-- pv_equiv track=rewrite | github.com/thumbe12856/competitive-programming | cf/AND Sequences/solve.py | solve
-- ===== SOURCE A (Python) =====
-- from collections import defaultdict
--
-- MOD = 10 ** 9 + 7
--
-- def npr(n, r):
--     res = 1
--     for i in range(n, (n - r), -1):
--         res = (res * i) % MOD
--     return res
--
-- def solve(N, A):
--     ans = 0
--     ca = defaultdict(int)
--     min_val = float('inf')
--     for a in A:
--         ca[a] += 1
--         min_val = min(min_val, a)
--
--     if ca[min_val] < 2:
--         return 0
--
--     if min_val != 0:
--         target = format(min_val, '030b')
--         for n in ca:
--             if n == min_val:
--                 continue
--
--             curr = format(n, '030b')
--             for i in range(30):
--                 if target[i] == "1" and curr[i] == "0":
--                     return 0
--
--     ans = npr(ca[min_val], 2)
--     for i in range(2, N - 2 + 1, 1):
--         ans = (ans * i) % MOD
--
--     return ans
-- ===== SOURCE B (Python) =====
-- MOD = 10 ** 9 + 7
--
-- def solve(N, A):
--     if not A:
--         return 0
--     m = min(A)
--     c = A.count(m)
--     if c < 2:
--         return 0
--     total = A[0]
--     for a in A[1:]:
--         total &= a
--     if total != m:
--         return 0
--     ans = (c * (c - 1)) % MOD
--     for i in range(2, N - 1):
--         ans = (ans * i) % MOD
--     return ans
-- ===== Notes on version B (the rewrite author's own statement) =====
-- stated objective: simpler
-- what changed: Replaces the defaultdict counter, the float('inf') sentinel and the nested per-distinct-value 30-character binary-string comparison with min(A), A.count(min) and a single bitwise-AND reduction over the list compared against the minimum, plus a closed form for npr(c, 2).
-- outside the precondition, e.g. on solve(3, [-1, -1, 3]): A returns 2, B returns 0
import Mathlib
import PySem

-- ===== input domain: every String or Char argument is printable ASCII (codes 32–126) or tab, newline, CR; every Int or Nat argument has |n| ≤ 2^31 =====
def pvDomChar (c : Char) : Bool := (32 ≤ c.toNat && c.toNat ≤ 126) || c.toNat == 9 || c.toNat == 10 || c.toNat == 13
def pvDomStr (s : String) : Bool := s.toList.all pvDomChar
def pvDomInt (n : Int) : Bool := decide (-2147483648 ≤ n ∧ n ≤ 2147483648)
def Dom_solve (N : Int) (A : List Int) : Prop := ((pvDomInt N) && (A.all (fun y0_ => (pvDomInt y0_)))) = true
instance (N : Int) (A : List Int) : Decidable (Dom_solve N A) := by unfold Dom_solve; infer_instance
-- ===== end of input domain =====

-- B replaces A's dict-counter + per-distinct-value 30-char binary-string comparison with min/count
-- and a single bitwise-AND reduction over the list (objective: simpler).

-- ===== PORT A =====
def MOD : Int := 1000000007

def npr (n r : Int) : Int :=
  (PySem.List.pyRange n (n - r) (-1)).foldl (fun res i => PySem.Int.mod (res * i) MOD) 1

-- format(v, '030b')[i] for 0 ≤ v < 2^30 (guaranteed by Pre_solve): the (29-i)-th binary digit
def bitCh (v : Int) (i : Nat) : Char := if v.toNat.testBit (29 - i) then '1' else '0'

-- ca[a] += 1 (defaultdict counter) and min_val = min(min_val, a) (none = the float('inf') sentinel)
def caStep (d : PySem.Dict Int Int) (x : Int) : PySem.Dict Int Int := d.modify x 0 (· + 1)
def minStep (o : Option Int) (x : Int) : Option Int :=
  match o with | none => some x | some m => some (min m x)

def solve (N : Int) (A : List Int) : Int :=
  let st := A.foldl (fun st a => (caStep st.1 a, minStep st.2 a))
    ((PySem.Dict.empty : PySem.Dict Int Int), (none : Option Int))
  let ca := st.1
  match st.2 with
  | none => 0                    -- A empty: ca[float('inf')] = 0 < 2 → return 0
  | some mv =>
    if ca.getD mv 0 < 2 then 0
    else if mv ≠ 0 ∧ ∃ n ∈ ca.keys, n ≠ mv ∧ ∃ i < 30, bitCh mv i = '1' ∧ bitCh n i = '0'
    then 0                       -- the early 'return 0' inside the nested bit loops
    else
      let ans := npr (ca.getD mv 0) 2
      (PySem.List.pyRange 2 (N - 2 + 1) 1).foldl (fun ans i => PySem.Int.mod (ans * i) MOD) ans

-- ===== PORT B =====
def solve_alt (N : Int) (A : List Int) : Int :=
  match A with
  | [] => 0
  | a :: t =>
    match PySem.List.min? (a :: t) (fun x => x) with
    | none => 0                  -- unreachable: the list is nonempty
    | some m =>
      let c : Int := PySem.List.count (a :: t) m
      if c < 2 then 0
      else
        let total := t.foldl PySem.Int.band a      -- total = A[0]; for x in A[1:]: total &= x
        if total ≠ m then 0
        else
          let ans := PySem.Int.mod (c * (c - 1)) MOD
          (PySem.List.pyRange 2 (N - 1) 1).foldl (fun ans i => PySem.Int.mod (ans * i) MOD) ans

-- ===== PRECONDITION & SPEC =====
-- Pre_ excludes lists with an element outside [0, 2^30) (negative or too wide): the problem guarantees
-- 0 ≤ A_i < 2^30, and outside that range A's fixed-width '030b' string comparison is an implementation artefact.
def Pre_solve (N : Int) (A : List Int) : Prop := ∀ a ∈ A, 0 ≤ a ∧ a < 1073741824
instance (N : Int) (A : List Int) : Decidable (Pre_solve N A) := by unfold Pre_solve; infer_instance
def pvWitness_solve : Int × List Int := (4, [1, 1, 3, 5])

def Spec_solve (N : Int) (A : List Int) (out : Int) : Prop := out = solve_alt N A
instance (N : Int) (A : List Int) (out : Int) : Decidable (Spec_solve N A out) := by unfold Spec_solve; infer_instance

-- ===== CLAIM (what is proved, stated in full; the proofs are below) =====
def Claim_equal_solve : Prop := ∀ (N : Int) (A : List Int), Dom_solve N A → Pre_solve N A → Spec_solve N A (solve N A)

-- ===== LEMMAS AND PROOFS =====

theorem caStep_fold (xs : List Int) :
    List.foldl caStep PySem.Dict.empty xs = PySem.Dict.counter xs := by
  rw [PySem.Dict.counter_eq_foldl]; rfl

theorem minStep_fold_some (t : List Int) (x : Int) :
    List.foldl minStep (some x) t = some (List.foldl min x t) := by
  induction t generalizing x with
  | nil => rfl
  | cons y t ih => simpa [minStep] using ih (min x y)

theorem minStep_fold_none (x : Int) (t : List Int) :
    List.foldl minStep none (x :: t) = some (List.foldl min x t) := by
  rw [List.foldl_cons]; exact minStep_fold_some t x

theorem bitCh_eq_one (v : Int) (i : Nat) :
    bitCh v i = '1' ↔ v.toNat.testBit (29 - i) = true := by
  unfold bitCh; split <;> simp_all

theorem bitCh_eq_zero (v : Int) (i : Nat) :
    bitCh v i = '0' ↔ v.toNat.testBit (29 - i) = false := by
  unfold bitCh; split <;> simp_all

theorem pv_landbit (t : List Nat) (a i : Nat) :
    (t.foldl (· &&& ·) a).testBit i = (a.testBit i && t.all (fun y => y.testBit i)) := by
  induction t generalizing a with
  | nil => simp
  | cons y t ih => simp [List.foldl, ih, Bool.and_assoc]

theorem pv_bandfold (t : List Int) (a : Int) (ht : ∀ x ∈ t, 0 ≤ x) (ha : 0 ≤ a) :
    t.foldl PySem.Int.band a = (((t.map Int.toNat).foldl (· &&& ·) a.toNat : Nat) : Int) := by
  induction t generalizing a with
  | nil => simp [Int.toNat_of_nonneg ha]
  | cons y t ih =>
    have hy : 0 ≤ y := ht y (by simp)
    have hb : PySem.Int.band a y = ((a.toNat &&& y.toNat : Nat) : Int) := by
      conv_lhs => rw [← Int.toNat_of_nonneg ha, ← Int.toNat_of_nonneg hy]
      exact PySem.Int.band_natCast _ _
    simp only [List.foldl_cons, List.map_cons, hb]
    rw [ih _ (fun x hx => ht x (List.mem_cons_of_mem _ hx)) (by positivity)]
    simp

theorem pv_fold_eq_iff (a' : Nat) (t' : List Nat) (m' : Nat) (hm : m' ∈ a' :: t') :
    t'.foldl (· &&& ·) a' = m' ↔
      ∀ n ∈ a' :: t', ∀ j, m'.testBit j = true → n.testBit j = true := by
  constructor
  · intro h n hn j hj
    have hb := pv_landbit t' a' j
    rw [h, hj] at hb
    have hb' := hb.symm
    rw [Bool.and_eq_true] at hb'
    rcases List.mem_cons.mp hn with rfl | hn'
    · exact hb'.1
    · exact List.all_eq_true.mp hb'.2 n hn'
  · intro h
    apply Nat.eq_of_testBit_eq; intro i
    rw [pv_landbit]
    cases hmi : m'.testBit i with
    | true =>
      simp only [h a' (List.mem_cons_self) i hmi, Bool.true_and]
      exact List.all_eq_true.mpr (fun n hn => h n (List.mem_cons_of_mem _ hn) i hmi)
    | false =>
      by_contra hcon
      have hone : (a'.testBit i && t'.all (fun y => y.testBit i)) = true := by
        cases hx : (a'.testBit i && t'.all (fun y => y.testBit i))
        · exact absurd hx hcon
        · rfl
      rw [Bool.and_eq_true, List.all_eq_true] at hone
      rcases List.mem_cons.mp hm with rfl | hm'
      · rw [hone.1] at hmi; exact Bool.noConfusion hmi
      · rw [hone.2 m' hm'] at hmi; exact Bool.noConfusion hmi

theorem pv_cond (a : Int) (t : List Int) (m : Int)
    (hpre : ∀ x ∈ a :: t, 0 ≤ x ∧ x < 1073741824)
    (hmem : m ∈ a :: t) :
    List.foldl PySem.Int.band a t = m ↔
      ¬ (m ≠ 0 ∧ ∃ n, n ∈ a :: t ∧ n ≠ m ∧ ∃ i < 30, bitCh m i = '1' ∧ bitCh n i = '0') := by
  have h0 : ∀ x ∈ a :: t, 0 ≤ x := fun x hx => (hpre x hx).1
  have ha : 0 ≤ a := h0 a (List.mem_cons_self)
  have hm0 : ((m.toNat : Int)) = m := Int.toNat_of_nonneg (h0 m hmem)
  have hm30 : m.toNat < 2 ^ 30 := by
    have := (hpre m hmem).2; omega
  rw [pv_bandfold t a (fun x hx => h0 x (List.mem_cons_of_mem _ hx)) ha]
  rw [show ((((t.map Int.toNat).foldl (· &&& ·) a.toNat : Nat) : Int) = m) ↔
      ((t.map Int.toNat).foldl (· &&& ·) a.toNat = m.toNat) from by omega]
  have hmem' : m.toNat ∈ a.toNat :: t.map Int.toNat := by
    rcases List.mem_cons.mp hmem with rfl | h
    · exact List.mem_cons_self
    · exact List.mem_cons_of_mem _ (List.mem_map_of_mem h)
  rw [pv_fold_eq_iff _ _ _ hmem']
  constructor
  · intro h
    rintro ⟨hmne, n, hn, hne, i, hi, h1, hz⟩
    have hb1 : m.toNat.testBit (29 - i) = true := (bitCh_eq_one m i).mp h1
    have hb0 : n.toNat.testBit (29 - i) = false := (bitCh_eq_zero n i).mp hz
    have hnmem : n.toNat ∈ a.toNat :: t.map Int.toNat := by
      rcases List.mem_cons.mp hn with rfl | h'
      · exact List.mem_cons_self
      · exact List.mem_cons_of_mem _ (List.mem_map_of_mem h')
    have := h _ hnmem (29 - i) hb1
    rw [hb0] at this; exact Bool.false_ne_true this
  · intro hnot n' hn' j hj
    by_contra hnbit
    have hjf : n'.testBit j = false := by
      cases hx : n'.testBit j
      · rfl
      · exact absurd hx hnbit
    have hj30 : j < 30 := by
      by_contra hge
      have : m.toNat < 2 ^ j :=
        lt_of_lt_of_le hm30 (Nat.pow_le_pow_right (by norm_num) (by omega))
      rw [Nat.testBit_lt_two_pow this] at hj
      exact Bool.false_ne_true hj
    obtain ⟨n, hn, rfl⟩ : ∃ n, n ∈ a :: t ∧ n.toNat = n' := by
      rcases List.mem_cons.mp hn' with rfl | h'
      · exact ⟨a, List.mem_cons_self, rfl⟩
      · obtain ⟨n, hn, rfl⟩ := List.mem_map.mp h'
        exact ⟨n, List.mem_cons_of_mem _ hn, rfl⟩
    apply hnot
    refine ⟨?_, n, hn, ?_, 29 - j, by omega, ?_, ?_⟩
    · intro hmz
      have : m.toNat = 0 := by omega
      rw [this] at hj
      simp at hj
    · intro hnm
      rw [hnm] at hjf
      rw [hj] at hjf
      exact Bool.noConfusion hjf
    · rw [bitCh_eq_one]
      rwa [show 29 - (29 - j) = j by omega]
    · rw [bitCh_eq_zero]
      rwa [show 29 - (29 - j) = j by omega]

theorem pv_npr_two (c : Int) (_hc : 2 ≤ c) :
    npr c 2 = PySem.Int.mod (c * (c - 1)) MOD := by
  unfold npr
  rw [PySem.List.pyRange_neg_one_cons (by omega), PySem.List.pyRange_neg_one_cons (by omega),
    PySem.List.pyRange_neg_one_eq_nil (by omega : c - 1 - 1 ≤ c - 2)]
  have hM : (0 : Int) < MOD := by unfold MOD; norm_num
  simp only [List.foldl_cons, List.foldl_nil, one_mul]
  simp only [PySem.Int.mod_eq_emod_of_pos hM]
  conv_rhs => rw [Int.mul_emod]
  rw [Int.mul_emod, Int.emod_emod_of_dvd _ dvd_rfl]

-- ===== VERDICT (by name: the statement is the Claim_ definition above) =====
theorem solve_spec : Claim_equal_solve := by
  intro N A _ hpre
  unfold Spec_solve
  cases A with
  | nil => rfl
  | cons a t =>
    simp only [solve, solve_alt]
    rw [PySem.List.foldl_prod_mk caStep minStep (a :: t) PySem.Dict.empty none,
      caStep_fold, minStep_fold_none, PySem.List.min?_id_cons]
    set m := List.foldl min a t with hm
    simp only [PySem.Dict.getD_counter, PySem.List.count_eq, PySem.Dict.keys_counter]
    by_cases hc : ((List.count m (a :: t) : Int)) < 2
    · simp [hc]
    · rw [if_neg hc, if_neg hc]
      have hcount : 2 ≤ List.count m (a :: t) := by omega
      have hmem : m ∈ a :: t := List.count_pos_iff.mp (by omega)
      have hcond := pv_cond a t m hpre hmem
      by_cases htot : List.foldl PySem.Int.band a t = m
      · have hA : ¬ (m ≠ 0 ∧ ∃ n, n ∈ a :: t ∧ n ≠ m ∧ ∃ i < 30, bitCh m i = '1' ∧ bitCh n i = '0') :=
          hcond.mp htot
        rw [if_neg (by simpa [PySem.Set.mem_ofList] using hA), if_neg (fun h => h htot)]
        rw [pv_npr_two _ (by exact_mod_cast hcount), show N - 2 + 1 = N - 1 from by ring]
      · have hA : m ≠ 0 ∧ ∃ n, n ∈ a :: t ∧ n ≠ m ∧ ∃ i < 30, bitCh m i = '1' ∧ bitCh n i = '0' := by
          by_contra h; exact htot (hcond.mpr h)
        rw [if_pos (by simpa [PySem.Set.mem_ofList] using hA), if_pos htot]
====
### ASSIGNMENT
Set down precisely the lines above between the line holding "rw [this] at hj" and the line holding "rw [PySem.List.foldl_prod_mk caStep", inclusive, and nothing beyond them.

### THE ANSWER
      rw [this] at hj
      simp at hj
    · intro hnm
      rw [hnm] at hjf
      rw [hj] at hjf
      exact Bool.noConfusion hjf
    · rw [bitCh_eq_one]
      rwa [show 29 - (29 - j) = j by omega]
    · rw [bitCh_eq_zero]
      rwa [show 29 - (29 - j) = j by omega]

theorem pv_npr_two (c : Int) (_hc : 2 ≤ c) :
    npr c 2 = PySem.Int.mod (c * (c - 1)) MOD := by
  unfold npr
  rw [PySem.List.pyRange_neg_one_cons (by omega), PySem.List.pyRange_neg_one_cons (by omega),
    PySem.List.pyRange_neg_one_eq_nil (by omega : c - 1 - 1 ≤ c - 2)]
  have hM : (0 : Int) < MOD := by unfold MOD; norm_num
  simp only [List.foldl_cons, List.foldl_nil, one_mul]
  simp only [PySem.Int.mod_eq_emod_of_pos hM]
  conv_rhs => rw [Int.mul_emod]
  rw [Int.mul_emod, Int.emod_emod_of_dvd _ dvd_rfl]

-- ===== VERDICT (by name: the statement is the Claim_ definition above) =====
theorem solve_spec : Claim_equal_solve := by
  intro N A _ hpre
  unfold Spec_solve
  cases A with
  | nil => rfl
  | cons a t =>
    simp only [solve, solve_alt]
    rw [PySem.List.foldl_prod_mk caStep minStep (a :: t) PySem.Dict.empty none,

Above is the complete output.